Michael Jackson Patrick#1, Norlela Ishak#2 Mohd Hezri Fazalul Rahiman#3, Mazidah Tajjudin#4, Ramli Adnan#5, #Faculty of Electrical Engineering, UiTM Malaysia, 40450 Shah Alam, Selangor, Malaysia

[email protected] [email protected]

[email protected] [email protected] [email protected]

Abstract— In discrete-time control system, model obtained from small or reducing sampling-time would produce a non-minimum phase model. Feed-forward controller designed of this model using the inverse transfer function of the closed-loop system would have internal stability that usually not guaranteed. To overcome this stability problem, ZPETC that capable of cancelling all poles, cancellable-zeros, and phase error was proposed by Tomizuka. This paper presents model identification and controller design for non-minimum phase system using the zero phase error tracking control (ZPETC) method. The non-minimum phase system model was approximated using Matlab System Identification Toolbox from open-loop input-output experimental data using 80ms sampling time. This approximated model was used in simulation and real-time studies. The effectiveness of ZPETC to overcome the non-minimum phase problem on XY-table shows that the proposed method gave acceptable performances. Keywords— System Identification, Non-minimum Phase System, Zero Phase Error Tracking Control, Real-time control.

I. INTRODUCTION XY-table has been widely used and of important element of

many Computer Numeric Controlled (CNC) processing facilities, e.g. the work feeder of CNC lathe, CNC milling and drill press, the worktable of laser processing, welding, dispenser, bonding, packing, drilling, laser cutting and painting. In general, XY-table is composed of X-axis and Y-axis motion mechanism where each motion axis is driven by an individual actuator system such as DC servo-motor through high-precision ball-screw.

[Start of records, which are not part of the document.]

theorem pvBuildLcp_aux (cs : List Char) (k : Nat) (hk : k ≤ cs.length) :
    ∀ t : List (List Int), t.length = cs.length + 1 →
      (∀ a b, k ≤ a → pvLget t a b = (pvCpl (cs.drop a) (cs.drop b) : Int)) →
      ∀ a b, pvLget (((List.range k).reverse).foldl (pvLcpStep cs) t) a b =
        (pvCpl (cs.drop a) (cs.drop b) : Int) := by
  induction k with
  | zero => intro t _ hinv a b; simpa using hinv a b (Nat.zero_le a)
  | succ k ih =>
    intro t hlen hinv a b
    have hrange : (List.range (k + 1)).reverse = k :: (List.range k).reverse := by
      simp [List.range_succ]
    rw [hrange, List.foldl_cons]
    refine ih (by omega) (pvLcpStep cs t k) ?_ ?_ a b
    · simp [pvLcpStep, hlen]
    · intro a b hka
      rcases Nat.eq_or_lt_of_le hka with he | hlt
      · -- a = k : the freshly written row
        subst he
        unfold pvLcpStep
        rw [pvLget_set_self _ _ _ _ (by omega)]
        by_cases hb : b < cs.length
        · rw [List.getD_eq_getElem?_getD, List.getElem?_append_left (by simpa using hb)]
          rw [List.getElem?_map, List.getElem?_range hb]
          simp only [Option.map_some, Option.getD_some]
          have ha' : k < cs.length := by omega
          rw [hinv (k + 1) (b + 1) (by omega)]
          rw [List.drop_eq_getElem_cons ha', List.drop_eq_getElem_cons hb]
          rw [List.getD_eq_getElem?_getD, List.getElem?_eq_getElem ha', Option.getD_some,
              List.getD_eq_getElem?_getD (l := cs) (a := ' '), List.getElem?_eq_getElem hb,
              Option.getD_some]
          simp only [pvCpl]
          split
          · push_cast; ring
          · rfl
        · -- b ≥ n : row entry is 0, and cs.drop b = []
          have hdb : cs.drop b = [] := List.drop_eq_nil_of_le (by omega)
          rw [hdb, pvCpl_nil_right]
          rw [List.getD_eq_getElem?_getD, List.getElem?_append_right (by simp; omega)]
          simp only [List.length_map, List.length_range]
          cases h2 : b - cs.length with
          | zero => simp
          | succ m => simp
      · -- a > k : untouched row
        unfold pvLcpStep
        rw [pvLget_set_ne _ _ _ _ _ (by omega)]
        exact hinv a b (by omega)

theorem pvBuildLcp_correct (cs : List Char) (a b : Nat) :
    pvLget (pvBuildLcp cs) a b = (pvCpl (cs.drop a) (cs.drop b) : Int) := by
  unfold pvBuildLcp
  refine pvBuildLcp_aux cs cs.length le_rfl _ (by simp) ?_ a b
  intro a b hna
  have hda : cs.drop a = [] := List.drop_eq_nil_of_le hna
  rw [hda]
  unfold pvLget
  have hz : pvCpl [] (cs.drop b) = 0 := rfl
  rw [hz]
  rcases Nat.lt_or_ge a (cs.length + 1) with hlt | hge
  · rw [List.getD_eq_getElem?_getD (a := ([] : List Int)), List.getElem?_replicate,
        if_pos hlt]
    simp
  · rw [List.getD_eq_getElem?_getD (a := ([] : List Int)), List.getElem?_replicate,
        if_neg (by omega)]
    simp

-- the key fact: A's slice comparison equals B's lcp-table test
theorem pvCond_eq (cs : List Char) (i j : Int) (h1 : 1 ≤ j)
    (h3 : i ≤ (cs.length : Int)) (h4 : 0 ≤ i - 2 * j) :
    pvStrGe (PySem.List.slice cs (some (i - j)) (some i))
            (PySem.List.slice cs (some (i - 2 * j)) (some (i - j)))
      = pvLcpGe cs (pvBuildLcp cs) (i - j) (i - 2 * j) j := by
  set n := cs.length with hn
  set b := (i - 2 * j).toNat with hbdef
  set jn := j.toNat with hjdef
  have e1 : i - j = ((b + jn : Nat) : Int) := by push_cast; omega
  have e2 : i = ((b + 2 * jn : Nat) : Int) := by push_cast; omega
  have e3 : i - 2 * j = ((b : Nat) : Int) := by omega
  have e4 : j = ((jn : Nat) : Int) := by omega
  have hbound : b + 2 * jn ≤ n := by omega
  rw [e3, e1, e2, e4]
  rw [PySem.List.slice_natCast, PySem.List.slice_natCast]
  have d1 : b + 2 * jn - (b + jn) = jn := by omega
  have d2 : b + jn - b = jn := by omega
  rw [d1, d2]
  -- the lcp value
  set L := pvCpl (cs.drop (b + jn)) (cs.drop b) with hL
  have hlcp : pvLget (pvBuildLcp cs) (b + jn) b = (L : Int) :=
    pvBuildLcp_correct cs (b + jn) b
  simp only [pvLcpGe, Int.toNat_natCast]
  simp only [hlcp]
  have hlen1 : ((cs.drop (b + jn)).take jn).length = jn := by
    simp [List.length_take, List.length_drop]; omega
  have hlen2 : ((cs.drop b).take jn).length = jn := by
    simp [List.length_take, List.length_drop]; omega
  rw [pvStrGe_char _ _ (by rw [hlen1, hlen2]), hlen1]
  rw [pvCpl_take, ← hL]
  by_cases hLj : jn ≤ L
  · have hmin : min L jn = jn := by omega
    rw [hmin]
    simp [hLj]
  · have hLlt : L < jn := by omega
    have hmin : min L jn = L := by omega
    rw [hmin]
    have hidx1 : (((b + jn : Nat) : Int) + (L : Int)).toNat = b + jn + L := by omega
    have hidx2 : (((b : Nat) : Int) + (L : Int)).toNat = b + L := by omega
    rw [hidx1, hidx2]
    have hget1 : ((cs.drop (b + jn)).take jn).getD L ' ' = cs.getD (b + jn + L) ' ' := by
      rw [List.getD_eq_getElem?_getD, List.getElem?_take_of_lt hLlt, List.getElem?_drop,
          ← List.getD_eq_getElem?_getD]
    have hget2 : ((cs.drop b).take jn).getD L ' ' = cs.getD (b + L) ' ' := by
      rw [List.getD_eq_getElem?_getD, List.getElem?_take_of_lt hLlt, List.getElem?_drop,
          ← List.getD_eq_getElem?_getD]
    rw [hget1, hget2]
    have hn' : ¬ (jn ≤ L) := by omega
    simp [hn']

theorem pvStep_eq (cs : List Char) (i j : Int) (st : List (List Int) × List (List Int))
    (h1 : 1 ≤ j) (h2 : j ≤ i) (h3 : i ≤ (cs.length : Int)) :
    pvStepA cs i st j = pvStepB cs (pvBuildLcp cs) i st j := by
  unfold pvStepA pvStepB
  by_cases h4 : 0 ≤ i - 2 * j
  · rw [pvCond_eq cs i j h1 h3 h4]
  · have : decide (0 ≤ i - 2 * j) = false := by simpa using h4
    rw [this]
    simp

-- ===== VERDICT (by name: the statement is the Claim_ definition above) =====
theorem numberOfCombinations_spec : Claim_equal_numberOfCombinations := by
  intro s _
  unfold Spec_numberOfCombinations numberOfCombinations numberOfCombinations_alt
  simp only []
  congr 2
  congr 1
  apply PySem.List.foldl_congr_mem
  intro st i hi
  have hi' := (PySem.List.mem_pyRange_one).1 hi
  apply PySem.List.foldl_congr_mem
  intro st' j hj
  have hj' := (PySem.List.mem_pyRange_one).1 hj
  exact pvStep_eq s.toList i j st' (by omega) (by omega) (by omega)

Precision tracking control is important in a variety of modern CNC machines. It has been widely studied in [1-7]. The achievable precision tracking control is not only determined by the mechanical properties of the systems but strongly depends on modeling and controller design by utilizing good control strategies [1-4]. With the availability of modern tools such as Matlab System Identification Toolbox, model identification technique to approximate the plant model from open-loop input-output experimental data is easy to be implemented [1].

In discrete-time control system, model obtained from small or reducing sampling-time would produce a non-minimum phase model [8]. Feed-forward controller designed of this model using the inverse transfer function of the closed-

loop system would have internal stability that usually not guaranteed [3]. Therefore, in order to improve internal stability and performance of the system effectively in machining process, many studies were presented in [1-9].

The best solution is by using zero phase error tracking control (ZPETC) method as proposed by Tomizuka [3] as the feed-forward controller. This method successfully cancelled all poles, cancellable zeros, and phase error by introducing additional factors. The effectiveness of ZPETC to overcome the non-minimum phase zero problems on XY-table are discusses in this paper.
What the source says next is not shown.